Saved data entries
-- pv_equiv track=rewrite | github.com/kawaii-Code/competitive-programming | 894div3/d.py | solution
-- ===== SOURCE A (Python) =====
-- def cn2(n):
--     return (n * (n - 1)) // 2
--
-- def solution(test):
--     left = 0;
--     right = MAXNUMBER - 1;
--     f = False;
--     while (left < right):
--         mid = (left + right) // 2;
--         tcn = cn2(mid);
--         if (tcn < test):
--             left = mid + 1;
--         else:
--             right = mid;
--
--     if (cn2(left) == test):
--         f = True;
--         return int(left);
--     if (not f):
--         while (cn2(left) > test):
--             left -= 1;
--     left += test - cn2(left);
--     return int(left);
--
-- MAXNUMBER = 2648956421 + 1;
-- ===== SOURCE B (Python) =====
-- # B: closed-form search via Newton integer square root + O(1) local adjustment,
-- # instead of A's binary search over [0, MAXNUMBER-1].
--
-- def tri(L):
--     return L * (L - 1) // 2
--
-- def isqrt_newton(n):
--     x = n
--     y = (x + 1) // 2
--     while y < x:
--         x = y
--         y = (x + n // x) // 2
--     return x
--
-- def solution(test):
--     g = isqrt_newton(8 * test + 1)
--     L = (1 + g) // 2
--     while tri(L) < test:
--         L += 1
--     while L > 0 and tri(L - 1) >= test:
--         L -= 1
--     if tri(L) == test:
--         return L
--     return (L - 1) + (test - tri(L - 1))
-- ===== Notes on version B (the rewrite author's own statement) =====
-- stated objective: alternative
-- what changed: Replaces A's binary search over a fixed huge range by a direct triangular-root computation: a Newton integer square root of a linear transform of test, a closed-form candidate, and a constant number of local adjustment steps; Pre_ excludes negative test, where A loops forever because its decrement loop can never bring cn2(left) down to a negative target.
import Mathlib
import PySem

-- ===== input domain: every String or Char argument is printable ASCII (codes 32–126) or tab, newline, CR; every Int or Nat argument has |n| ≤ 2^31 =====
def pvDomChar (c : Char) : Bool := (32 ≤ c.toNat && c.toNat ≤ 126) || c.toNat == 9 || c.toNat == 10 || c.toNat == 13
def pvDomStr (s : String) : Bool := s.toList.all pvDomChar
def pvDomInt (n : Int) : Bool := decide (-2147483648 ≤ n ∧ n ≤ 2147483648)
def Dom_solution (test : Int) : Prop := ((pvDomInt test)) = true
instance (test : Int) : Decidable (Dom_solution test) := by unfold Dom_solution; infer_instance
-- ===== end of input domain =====

-- B replaces A's binary search by a Newton integer square root plus an O(1) local
-- adjustment (objective: alternative algorithm, similar cost). Pre_ excludes test < 0,
-- where A loops forever.

-- ===== PORT A =====
def cn2 (n : Int) : Int := PySem.Int.floordiv (n * (n - 1)) 2

def MAXNUMBER : Int := 2648956421 + 1

-- while (left < right): mid = (left+right)//2; if cn2 mid < test then left = mid+1 else right = mid
def solLoop (test left right : Int) : Int :=
  if left < right then
    let mid := PySem.Int.floordiv (left + right) 2
    if cn2 mid < test then solLoop test (mid + 1) right
    else solLoop test left mid
  else left
termination_by (right - left).toNat
decreasing_by
  · have h : PySem.Int.floordiv (left + right) 2 = (left + right) / 2 :=
      PySem.Int.floordiv_eq_ediv_of_pos (by omega)
    omega
  · have h : PySem.Int.floordiv (left + right) 2 = (left + right) / 2 :=
      PySem.Int.floordiv_eq_ediv_of_pos (by omega)
    omega

-- while cn2(left) > test: left -= 1.  '1 ≤ l' is a totality guard only: for test ≥ 0 it
-- never binds (Python's loop diverges exactly on test < 0, which Pre_ excludes).
def solDown (test l : Int) : Int :=
  if test < cn2 l ∧ 1 ≤ l then solDown test (l - 1) else l
termination_by l.toNat
decreasing_by omega

def solution (test : Int) : Int :=
  let left := solLoop test 0 (MAXNUMBER - 1)
  if cn2 left = test then left
  else
    let left := solDown test left
    left + (test - cn2 left)

-- ===== PORT B =====
-- termination bound for the (≤ 1 step in practice) upward adjustment loop, cited by upLoop
theorem cn2_lt_imp_lt (t L : Int) (h : cn2 L < t) : L < 2 * t := by
  unfold cn2 at h
  have h2 : PySem.Int.floordiv (L * (L - 1)) 2 = L * (L - 1) / 2 :=
    PySem.Int.floordiv_eq_ediv_of_pos (by omega)
  have he : L * (L - 1) % 2 + 2 * (L * (L - 1) / 2) = L * (L - 1) := Int.emod_add_mul_ediv _ _
  have hm : L * (L - 1) % 2 = 0 := by
    rcases Int.even_or_odd L with ⟨k, hk⟩ | ⟨k, hk⟩
    · subst hk; have : (k + k) * (k + k - 1) = 2 * (k * (k + k - 1)) := by ring
      rw [this]; omega
    · subst hk; have : (2 * k + 1) * (2 * k + 1 - 1) = 2 * ((2 * k + 1) * k) := by ring
      rw [this]; omega
  by_contra hc
  have hc' : 2 * t ≤ L := by omega
  have ht : 1 ≤ t := by nlinarith [sq_nonneg (2 * L - 1)]
  have : t ≤ L * (L - 1) / 2 := by nlinarith
  omega

-- Newton's method:  x = n; y = (x+1)//2; while y < x: x = y; y = (x + n//x)//2
-- '1 ≤ y' is a totality guard only: whenever Python's loop continues, y ≥ 1 holds.
def newtonLoop (n x y : Int) : Int :=
  if 1 ≤ y ∧ y < x then
    newtonLoop n y (PySem.Int.floordiv (y + PySem.Int.floordiv n y) 2)
  else x
termination_by x.toNat
decreasing_by omega

def isqrtNewton (n : Int) : Int := newtonLoop n n (PySem.Int.floordiv (n + 1) 2)

-- while tri(L) < test: L += 1
def upLoop (test L : Int) : Int :=
  if cn2 L < test then upLoop test (L + 1) else L
termination_by (2 * test - L).toNat
decreasing_by
  have := cn2_lt_imp_lt test L (by assumption)
  omega

-- while L > 0 and tri(L-1) >= test: L -= 1
def downLoop (test L : Int) : Int :=
  if 0 < L ∧ test ≤ cn2 (L - 1) then downLoop test (L - 1) else L
termination_by L.toNat
decreasing_by omega

def solution_alt (test : Int) : Int :=
  let g := isqrtNewton (8 * test + 1)
  let L0 := PySem.Int.floordiv (1 + g) 2
  let L1 := upLoop test L0
  let L := downLoop test L1
  if cn2 L = test then L
  else (L - 1) + (test - cn2 (L - 1))

-- ===== PRECONDITION & SPEC =====
-- Pre_ excludes test < 0: there A's decrement loop never terminates (cn2 is always ≥ 0),
-- so A returns no value.
def Pre_solution (test : Int) : Prop := 0 ≤ test
instance (test : Int) : Decidable (Pre_solution test) := by unfold Pre_solution; infer_instance
def pvWitness_solution : Int := 7
def Spec_solution (test : Int) (out : Int) : Prop := out = solution_alt test
instance (test : Int) (out : Int) : Decidable (Spec_solution test out) := by unfold Spec_solution; infer_instance

-- ===== CLAIM (what is proved, stated in full; the proofs are below) =====
def Claim_equal_solution : Prop := ∀ (test : Int), Dom_solution test → Pre_solution test → Spec_solution test (solution test)

-- ===== LEMMAS AND PROOFS =====

theorem two_cn2 (n : Int) : 2 * cn2 n = n * (n - 1) := by
  unfold cn2
  have h2 : PySem.Int.floordiv (n * (n - 1)) 2 = n * (n - 1) / 2 :=
    PySem.Int.floordiv_eq_ediv_of_pos (by omega)
  have he : n * (n - 1) % 2 + 2 * (n * (n - 1) / 2) = n * (n - 1) := Int.emod_add_mul_ediv _ _
  have hm : n * (n - 1) % 2 = 0 := by
    rcases Int.even_or_odd n with ⟨k, hk⟩ | ⟨k, hk⟩
    · subst hk; have : (k + k) * (k + k - 1) = 2 * (k * (k + k - 1)) := by ring
      rw [this]; omega
    · subst hk; have : (2 * k + 1) * (2 * k + 1 - 1) = 2 * ((2 * k + 1) * k) := by ring
      rw [this]; omega
  omega

theorem cn2_mono {a b : Int} (h0 : 0 ≤ a) (hab : a ≤ b) : cn2 a ≤ cn2 b := by
  have ha := two_cn2 a
  have hb := two_cn2 b
  rcases eq_or_lt_of_le hab with h | h
  · subst h; omega
  · nlinarith [mul_nonneg (by omega : (0:Int) ≤ b - a) (by omega : (0:Int) ≤ b + a - 1)]

-- "L is the least nonnegative integer with cn2 L ≥ t"
def LeastTri (t L : Int) : Prop :=
  0 ≤ L ∧ t ≤ cn2 L ∧ ∀ k, 0 ≤ k → k < L → cn2 k < t

theorem leastTri_unique {t L1 L2 : Int} (h1 : LeastTri t L1) (h2 : LeastTri t L2) :
    L1 = L2 := by
  obtain ⟨h10, h1t, h1lt⟩ := h1
  obtain ⟨h20, h2t, h2lt⟩ := h2
  by_contra hne
  rcases lt_or_gt_of_ne hne with h | h
  · have := h2lt L1 h10 h; omega
  · have := h1lt L2 h20 h; omega

theorem solLoop_least (t l r : Int) (h0 : 0 ≤ l) (hlr : l ≤ r) (hr : t ≤ cn2 r)
    (hbelow : ∀ k, 0 ≤ k → k < l → cn2 k < t) : LeastTri t (solLoop t l r) := by
  rw [solLoop]
  by_cases hlt : l < r
  · rw [if_pos hlt]
    have hmid : PySem.Int.floordiv (l + r) 2 = (l + r) / 2 :=
      PySem.Int.floordiv_eq_ediv_of_pos (by omega)
    show LeastTri t (if cn2 (PySem.Int.floordiv (l + r) 2) < t
      then solLoop t (PySem.Int.floordiv (l + r) 2 + 1) r
      else solLoop t l (PySem.Int.floordiv (l + r) 2))
    set mid := PySem.Int.floordiv (l + r) 2 with hm
    have hb1 : l ≤ mid := by omega
    have hb2 : mid < r := by omega
    by_cases hc : cn2 mid < t
    · rw [if_pos hc]
      refine solLoop_least t (mid + 1) r (by omega) (by omega) hr ?_
      intro k hk hkm
      exact lt_of_le_of_lt (cn2_mono hk (by omega)) hc
    · rw [if_neg hc]
      exact solLoop_least t l mid h0 (by omega) (by omega) hbelow
  · rw [if_neg hlt]
    have : l = r := by omega
    subst this
    exact ⟨h0, hr, hbelow⟩
termination_by (r - l).toNat
decreasing_by
  · have h : PySem.Int.floordiv (l + r) 2 = (l + r) / 2 :=
      PySem.Int.floordiv_eq_ediv_of_pos (by omega)
    omega
  · have h : PySem.Int.floordiv (l + r) 2 = (l + r) / 2 :=
      PySem.Int.floordiv_eq_ediv_of_pos (by omega)
    omega

theorem newtonLoop_pos (n x y : Int) (hx : 1 ≤ x) : 1 ≤ newtonLoop n x y := by
  rw [newtonLoop]
  split
  · rename_i h
    exact newtonLoop_pos n y _ h.1
  · exact hx
termination_by x.toNat
decreasing_by omega

theorem upLoop_spec (t L : Int) : L ≤ upLoop t L ∧ t ≤ cn2 (upLoop t L) := by
  rw [upLoop]
  split
  · rename_i h
    have ih := upLoop_spec t (L + 1)
    exact ⟨by omega, ih.2⟩
  · rename_i h
    exact ⟨le_refl _, by omega⟩
termination_by (2 * t - L).toNat
decreasing_by
  have := cn2_lt_imp_lt t L (by assumption)
  omega

theorem downLoop_least (t L : Int) (h0 : 0 ≤ L) (ht : t ≤ cn2 L) :
    LeastTri t (downLoop t L) := by
  rw [downLoop]
  split
  · rename_i h
    exact downLoop_least t (L - 1) (by omega) h.2
  · rename_i h
    refine ⟨h0, ht, fun k hk hkL => ?_⟩
    rcases Classical.em (0 < L) with hL | hL
    · have hne : ¬ t ≤ cn2 (L - 1) := fun hc => h ⟨hL, hc⟩
      have : cn2 k ≤ cn2 (L - 1) := cn2_mono hk (by omega)
      omega
    · omega
termination_by L.toNat
decreasing_by omega

theorem solution_alt_least (t : Int) (ht : 0 ≤ t) :
    LeastTri t (downLoop t (upLoop t (PySem.Int.floordiv (1 + isqrtNewton (8 * t + 1)) 2))) := by
  have hg : 1 ≤ isqrtNewton (8 * t + 1) := newtonLoop_pos _ _ _ (by omega)
  have hL0 : 0 ≤ PySem.Int.floordiv (1 + isqrtNewton (8 * t + 1)) 2 := by
    have h : PySem.Int.floordiv (1 + isqrtNewton (8 * t + 1)) 2 = (1 + isqrtNewton (8 * t + 1)) / 2 :=
      PySem.Int.floordiv_eq_ediv_of_pos (by omega)
    omega
  have hup := upLoop_spec t (PySem.Int.floordiv (1 + isqrtNewton (8 * t + 1)) 2)
  exact downLoop_least t _ (by omega) hup.2

theorem cn2_big : (2147483648 : Int) ≤ cn2 2648956421 := by
  have h := two_cn2 2648956421
  norm_num at h
  omega

theorem solution_least (t : Int) (ht : 0 ≤ t) (htop : t ≤ 2147483648) :
    LeastTri t (solLoop t 0 (MAXNUMBER - 1)) := by
  have hbig := cn2_big
  refine solLoop_least t 0 (MAXNUMBER - 1) (by omega) (by unfold MAXNUMBER; omega) ?_
    (fun k hk hk0 => by omega)
  show t ≤ cn2 (MAXNUMBER - 1)
  have : MAXNUMBER - 1 = 2648956421 := by unfold MAXNUMBER; ring
  rw [this]; omega

-- when cn2 L > t and L is least, A's decrement loop stops after exactly one step
theorem solDown_eq (t L : Int) (ht : 0 ≤ t) (hL : LeastTri t L) (hne : cn2 L ≠ t) :
    solDown t L = L - 1 := by
  obtain ⟨h0, htL, hlt⟩ := hL
  have hgt : t < cn2 L := by omega
  have hL2 : 2 ≤ L := by
    have h2 := two_cn2 L
    by_contra hc
    rcases (by omega : L = 0 ∨ L = 1) with h | h <;> subst h <;> norm_num at h2 <;> omega
  have hprev : cn2 (L - 1) < t := hlt (L - 1) (by omega) (by omega)
  rw [solDown]
  rw [if_pos ⟨hgt, by omega⟩]
  rw [solDown]
  rw [if_neg]
  omega

-- ===== VERDICT (by name: the statement is the Claim_ definition above) =====
theorem solution_spec : Claim_equal_solution := by
  intro t hdom hpre
  unfold Spec_solution solution solution_alt
  have ht : 0 ≤ t := hpre
  have htop : t ≤ 2147483648 := by
    unfold Dom_solution pvDomInt at hdom
    simp at hdom
    omega
  have hA := solution_least t ht htop
  have hB := solution_alt_least t ht
  have heq : solLoop t 0 (MAXNUMBER - 1)
      = downLoop t (upLoop t (PySem.Int.floordiv (1 + isqrtNewton (8 * t + 1)) 2)) :=
    leastTri_unique hA hB
  simp only [← heq]
  set L := solLoop t 0 (MAXNUMBER - 1) with hLdef
  by_cases hc : cn2 L = t
  · simp [hc]
  · simp only [if_neg hc]
    rw [solDown_eq t L ht hA hc]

Exercise instructions: Look for the string "refine" in the entries above. Copy every line that has it.

Response below:
      refine solLoop_least t (mid + 1) r (by omega) (by omega) hr ?_
    refine ⟨h0, ht, fun k hk hkL => ?_⟩
  refine solLoop_least t 0 (MAXNUMBER - 1) (by omega) (by unfold MAXNUMBER; omega) ?_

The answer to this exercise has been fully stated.